Читать «Борис Рыжий. Дивий Камень» онлайн - страница 62

Илья Зиновьевич Фаликов

Мгновенно сблизились, началась переписка. Борис явился в Питер уже в том же году. Он остановился в маленькой академической гостинице на улице Миллионной, в то время улице Халтурина. Там он пребывал каждый раз, его приезды оформлялись как научные командировки от аспирантуры, не без участия отца, разумеется. В каморке гостиничного номера клубился дым, потреблялись напитки, в основном вино (разное, недорогое) и пиво («Балтика-6», «Портер»), текли пространные речи о поэзии, читались стихи, назывались имена. Бывали в гостях, в компаниях собратьев читали стихи по кругу, импровизировали: строчку — Борис, строчку — Саша. Накопилась куча стихов-посвящений Бориса, претерпевших разные редакции. Ходили в Новую Голландию, на Пряжку — к Блоку, на Литераторские мостки, на кладбище Александро-Невской лавры, где лежат Боратынский, Вяземский, Жуковский. Появился в знакомствах первый иностранец — Ханс Боланд, переводчик, жил на канале Грибоедова, много лет преподавал голландский язык в университете, позже — переводил стихи Бориса.

Конечно же все эти годы блистало и имя Мандельштама, чье «Поедем в Царское Село!» напрямую обыгрывается в «Царском Селе» Рыжего.

Тот же Мандельштам — и в «Элегии» 1998 года:

…И вечно неуместный, как ребёнок, самой природы вечный меньшевик, я руку жал писателям, поэтам, пил суррогат в посёлке приисковом, кутил, учился в горном институте, печатал вирши в периодике. Четыре года занимался боксом, а до того ещё четыре года — авиа-моделированием. Лечился. Пил. И заново лечился. — Ты должен быть авиамоделистом, — мне говорил Сергей Петрович Комов. — Ты должен стать боксёром, — говорил мне чемпион Европы А. Засухин. И приглашал меня в аспирантуру Иосиф Абрамович Шапиро. А некто Алексей Арнольдыч Пурин сказал: вы замечательный поэт. Я жить хочу. Прощайте, самолёты. Висите на гвозде, восьмиунцовки. И крепко-крепко спите под землёй, мои месторождения урана. Стихи, прощайте. Ждёт меня тайга. Два трогательных ангела над драгой.

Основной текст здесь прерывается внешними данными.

-- pv_equiv track=rewrite | github.com/ksy990628/Study_Python | 재고없는날.py | solution
-- ===== SOURCE A (Python) =====
-- def solution(n,m):
--     total = n
--     day = 0
--     while total > 0:
--         day += 1
--         total -= 1
--         if day % m == 0:
--             total += 1
--
--     return day
-- ===== SOURCE B (Python) =====
-- def solution(n, m):
--     # Closed form: answer is the n-th positive integer not divisible by |m|.
--     if n <= 0:
--         return 0
--     M = abs(m)
--     q = (n - 1) // (M - 1)
--     r = (n - 1) % (M - 1)
--     return q * M + r + 1
-- ===== Notes on version B (the rewrite author's own statement) =====
-- stated objective: faster
-- what changed: Replaced the day-by-day simulation loop with an O(1) closed form (the answer is the n-th positive integer not divisible by |m|, computed with one divmod).
import Mathlib
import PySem

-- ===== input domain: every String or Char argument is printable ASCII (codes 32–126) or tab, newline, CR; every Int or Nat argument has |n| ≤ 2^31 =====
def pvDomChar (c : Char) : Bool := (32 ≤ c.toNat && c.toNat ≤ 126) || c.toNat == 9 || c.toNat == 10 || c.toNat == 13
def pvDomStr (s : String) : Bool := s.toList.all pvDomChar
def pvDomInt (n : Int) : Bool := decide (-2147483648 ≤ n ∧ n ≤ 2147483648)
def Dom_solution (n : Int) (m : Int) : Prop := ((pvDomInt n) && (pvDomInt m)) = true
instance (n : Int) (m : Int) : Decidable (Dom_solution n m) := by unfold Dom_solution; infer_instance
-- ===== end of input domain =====

-- B replaces A's day-by-day simulation loop by an O(1) closed form (one integer division); equality proved on Pre_ (A does not return for m ∈ {-1,0,1} when n > 0).

-- ===== PORT A =====
-- the while loop, with fuel only as a totality guard (proved sufficient on Pre_)
def solutionLoop (m : Int) : Nat → Int → Int → Int
  | 0, _, day => day
  | fuel+1, total, day =>
    if total > 0 then
      let day' := day + 1
      let total' := total - 1
      let total'' := if PySem.Int.mod day' m = 0 then total' + 1 else total'
      solutionLoop m fuel total'' day'
    else day

def solution (n : Int) (m : Int) : Int := solutionLoop m (2*n).toNat n 0

-- ===== PORT B =====
def solution_alt (n : Int) (m : Int) : Int :=
  if n ≤ 0 then 0
  else
    PySem.Int.floordiv (n-1) (|m|-1) * |m| + PySem.Int.mod (n-1) (|m|-1) + 1

-- ===== PRECONDITION & SPEC =====
-- Pre_ excludes only inputs on which A does not return: with n > 0, A raises ZeroDivisionError for m = 0 and loops forever for m = ±1.
def Pre_solution (n : Int) (m : Int) : Prop := n ≤ 0 ∨ 2 ≤ m ∨ m ≤ -2
instance (n : Int) (m : Int) : Decidable (Pre_solution n m) := by unfold Pre_solution; infer_instance
def pvWitness_solution : Int × Int := (7, 3)
def Spec_solution (n : Int) (m : Int) (out : Int) : Prop := out = solution_alt n m
instance (n : Int) (m : Int) (out : Int) : Decidable (Spec_solution n m out) := by unfold Spec_solution; infer_instance

-- ===== CLAIM (what is proved, stated in full; the proofs are below) =====
def Claim_equal_solution : Prop := ∀ (n : Int) (m : Int), Dom_solution n m → Pre_solution n m → Spec_solution n m (solution n m)

-- ===== LEMMAS AND PROOFS =====

-- remaining number of iterations of A's loop from state (total, day)
def Tfun (M total day : Int) : Int := total + (day % M + total - 1) / (M - 1)

theorem solutionLoop_done (m : Int) (fuel : Nat) (total day : Int) (h : ¬ total > 0) :
    solutionLoop m fuel total day = day := by
  cases fuel with
  | zero => rfl
  | succ k => simp [solutionLoop, h]

theorem Tfun_pos (M total day : Int) (hM : 2 ≤ M) (ht : 1 ≤ total) :
    1 ≤ Tfun M total day := by
  have h2 : (0:Int) ≤ (day % M + total - 1) / (M - 1) :=
    Int.ediv_nonneg (by have := Int.emod_nonneg day (show M ≠ 0 by omega); omega) (by omega)
  unfold Tfun; omega

theorem solutionLoop_eq (fuel : Nat) : ∀ (m total day : Int), 2 ≤ |m| → 1 ≤ total → 0 ≤ day →
    Tfun |m| total day ≤ fuel → solutionLoop m fuel total day = day + Tfun |m| total day := by
  induction fuel with
  | zero =>
    intro m total day hM ht hd hfuel
    have := Tfun_pos |m| total day hM ht
    omega
  | succ k ih =>
    intro m total day hM ht hd hfuel
    have hMpos : (0:Int) < |m| := by omega
    have hmod : PySem.Int.mod (day+1) m = 0 ↔ |m| ∣ (day+1) := by
      rw [PySem.Int.mod_eq_zero_iff_dvd]
      exact (abs_dvd m (day+1)).symm
    have hr0 : 0 ≤ day % |m| := Int.emod_nonneg day (by omega)
    have hrlt : day % |m| < |m| := Int.emod_lt_of_pos day hMpos
    have h1M : (1:Int) % |m| = 1 := Int.emod_eq_of_lt (by omega) (by omega)
    rw [solutionLoop]
    simp only [if_pos (by omega : total > 0)]
    by_cases hdvd : |m| ∣ (day + 1)
    · -- restock day: total unchanged
      rw [if_pos (hmod.mpr hdvd)]
      have hmod1 : (day + 1) % |m| = 0 := Int.emod_eq_zero_of_dvd hdvd
      have hday : day % |m| = |m| - 1 := by
        have h2 : (day + 1) % |m| = (day % |m| + 1) % |m| := by rw [Int.add_emod, h1M]
        by_contra hne2
        have h3 : (day % |m| + 1) % |m| = day % |m| + 1 := Int.emod_eq_of_lt (by omega) (by omega)
        omega
      have hT : Tfun |m| total (day + 1) = Tfun |m| total day - 1 := by
        unfold Tfun
        rw [hmod1, hday, show (|m| - 1 + total - 1) = (total - 1) + 1 * (|m| - 1) by ring,
            Int.add_mul_ediv_right _ _ (by omega : |m| - 1 ≠ 0),
            show (0 + total - 1) = total - 1 by ring]
        omega
      have ht' := Tfun_pos |m| total day hM ht
      rw [show total - 1 + 1 = total by ring,
          ih m total (day + 1) hM ht (by omega) (by omega : Tfun |m| total (day+1) ≤ k)]
      omega
    · -- ordinary day: total decreases by 1
      rw [if_neg (fun h => hdvd (hmod.mp h))]
      have hadd : (day + 1) % |m| = (day % |m| + 1) % |m| := by
        rw [Int.add_emod, h1M]
      have hne : day % |m| ≠ |m| - 1 := by
        intro he
        apply hdvd
        apply Int.dvd_of_emod_eq_zero
        rw [hadd, he, show |m| - 1 + 1 = |m| by ring, Int.emod_self]
      have hmod1 : (day + 1) % |m| = day % |m| + 1 := by
        rw [hadd, Int.emod_eq_of_lt (by omega) (by omega)]
      by_cases h1 : total = 1
      · subst h1
        rw [solutionLoop_done m k (1-1) (day+1) (by omega)]
        have hT1 : Tfun |m| 1 day = 1 := by
          unfold Tfun
          rw [show day % |m| + 1 - 1 = day % |m| by ring,
              Int.ediv_eq_zero_of_lt hr0 (by omega)]
          omega
        omega
      · have hT : Tfun |m| (total - 1) (day + 1) = Tfun |m| total day - 1 := by
          unfold Tfun
          rw [hmod1, show day % |m| + 1 + (total - 1) - 1 = day % |m| + total - 1 by ring]
          omega
        have ht' := Tfun_pos |m| total day hM ht
        rw [ih m (total - 1) (day + 1) hM (by omega) (by omega) (by omega)]
        omega

-- ===== VERDICT (by name: the statement is the Claim_ definition above) =====
theorem solution_spec : Claim_equal_solution := by
  intro n m _ hpre
  unfold Spec_solution solution solution_alt
  by_cases hn : n ≤ 0
  · have h0 : (2*n).toNat = 0 := by omega
    rw [h0, if_pos hn]
    rfl
  · have hM : 2 ≤ |m| := by
      rcases hpre with h | h | h
      · omega
      · exact le_abs.mpr (Or.inl h)
      · exact le_abs.mpr (Or.inr (by omega))
    have hMpos : (0:Int) < |m| - 1 := by omega
    have hdivle : (n - 1) / (|m| - 1) ≤ n - 1 := Int.ediv_le_self _ (by omega)
    have hdiv0 : 0 ≤ (n - 1) / (|m| - 1) := Int.ediv_nonneg (by omega) (by omega)
    have hfuel : Tfun |m| n 0 ≤ ((2*n).toNat : Int) := by
      unfold Tfun
      rw [Int.zero_emod, show (0 + n - 1) = n - 1 by ring]
      omega
    rw [solutionLoop_eq (2*n).toNat m n 0 hM (by omega) le_rfl hfuel, if_neg hn]
    unfold Tfun
    rw [Int.zero_emod, show (0 + n - 1) = n - 1 by ring,
        PySem.Int.floordiv_eq_ediv_of_pos hMpos, PySem.Int.mod_eq_emod_of_pos hMpos]
    have h := Int.ediv_add_emod (n-1) (|m|-1)
    linear_combination -h
-- pv_equiv track=rewrite | github.com/Adam-Hoelscher/CodeFights.py | citiesConquering.py | citiesConquering
-- ===== SOURCE A (Python) =====
-- def citiesConquering(n, roads):
--
--     ans = [-1 for _ in range(n)]
--
--     free = {k: set() for k in range(n)}
--     for a, b in roads:
--         free[a].add(b)
--         free[b].add(a)
--
--     day = 0
--     conquered = set([None])
--
--     while conquered:
--
--         day += 1
--         next_conq = set()
--
--         for city, neighbors in free.items():
--             free[city] -= conquered
--             if len(neighbors) <= 1:
--                 next_conq.add(city)
--                 ans[city] = day
--
--         for city in next_conq:
--             free.pop(city, None)
--
--         conquered = next_conq
--
--     return ans
-- ===== SOURCE B (Python) =====
-- def citiesConquering(n, roads):
--     # BFS leaf-peeling: fixed adjacency lists + integer degree counters + a frontier queue.
--     adj = [[] for _ in range(n)]
--     seen = set()
--     for a, b in roads:
--         if (a, b) not in seen:
--             seen.add((a, b))
--             seen.add((b, a))
--             adj[a].append(b)
--             if b != a:
--                 adj[b].append(a)
--     deg = [len(l) for l in adj]
--     ans = [-1] * n
--     frontier = [c for c in range(n) if deg[c] <= 1]
--     day = 1
--     for c in frontier:
--         ans[c] = day
--     while frontier:
--         day += 1
--         nxt = []
--         for c in frontier:
--             for v in adj[c]:
--                 if ans[v] == -1:
--                     deg[v] -= 1
--                     if deg[v] <= 1:
--                         ans[v] = day
--                         nxt.append(v)
--         frontier = nxt
--     return ans
-- ===== Notes on version B (the rewrite author's own statement) =====
-- stated objective: faster
-- what changed: A rescans every remaining city each round, maintaining a dict of shrinking neighbour sets and subtracting the previously conquered set; B builds fixed adjacency lists once and peels leaves by BFS: integer degree counters are decremented only along edges leaving the current frontier, so each edge is touched O(1) times.
import Mathlib
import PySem

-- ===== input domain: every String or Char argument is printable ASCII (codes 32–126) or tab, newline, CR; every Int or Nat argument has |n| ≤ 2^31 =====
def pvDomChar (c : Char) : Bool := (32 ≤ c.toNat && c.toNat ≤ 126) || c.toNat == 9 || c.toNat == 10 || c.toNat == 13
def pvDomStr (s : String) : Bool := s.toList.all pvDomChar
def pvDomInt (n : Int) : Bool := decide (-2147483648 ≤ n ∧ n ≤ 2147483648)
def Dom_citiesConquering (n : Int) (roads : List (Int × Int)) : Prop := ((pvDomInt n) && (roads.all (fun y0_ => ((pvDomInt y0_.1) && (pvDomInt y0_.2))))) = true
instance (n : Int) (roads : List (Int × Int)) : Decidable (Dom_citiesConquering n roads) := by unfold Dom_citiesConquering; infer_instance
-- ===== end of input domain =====

-- B replaces A's per-round rescan of a dict of shrinking neighbour sets by one-time adjacency
-- lists, integer degree counters and a frontier queue (BFS leaf peeling) — objective: faster.

-- ===== PORT A =====
-- free = {k: set() for k in range(n)}; for a, b in roads: free[a].add(b); free[b].add(a)
-- (`free[a]` on a missing key raises KeyError — those inputs are excluded by Pre_; Dict.modify
--  is exact when the key is present).
def pvAinit (n : Int) (roads : List (Int × Int)) : PySem.Dict Int (PySem.Set Int) :=
  roads.foldl
    (fun d p =>
      (d.modify p.1 PySem.Set.empty (fun s => PySem.Set.add s p.2)).modify p.2 PySem.Set.empty
        (fun s => PySem.Set.add s p.1))
    ((PySem.List.pyRange 0 n 1).foldl (fun d k => d.insert k PySem.Set.empty) PySem.Dict.empty)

«Восьмиунцовки», говорю для непосвященных, это такие боксерские перчатки (весом восемь унций).

Рыжий всегда писал многоуровнево, многосоставно — при всей внешней простоте. Здесь мы найдем не только мандельштамовского мохнатого деятеля («Полночь в Москве», 1932):

Где арестованный медведь гуляет — Самой природы вечный меньшевик,

но и отзвук Михаила Кузмина, действительно гениально звучащего:

Венок над головой, открыты губы, Два ангела напрасных за спиной. Не поразит мой слух ни гром, ни трубы, Ни тихий зов куда-то в край иной.

(«Мой портрет», 1907)

У Рыжего есть стишок «Два ангела» (1996):

…Мне нравятся детские сказки, фонарики, горки, салазки, значки, золотинки, хлопушки, баранки, конфеты, игрушки. …больные ангиной недели, чтоб кто-то сидел на постели и не отпускал мою руку — навеки — на адскую муку.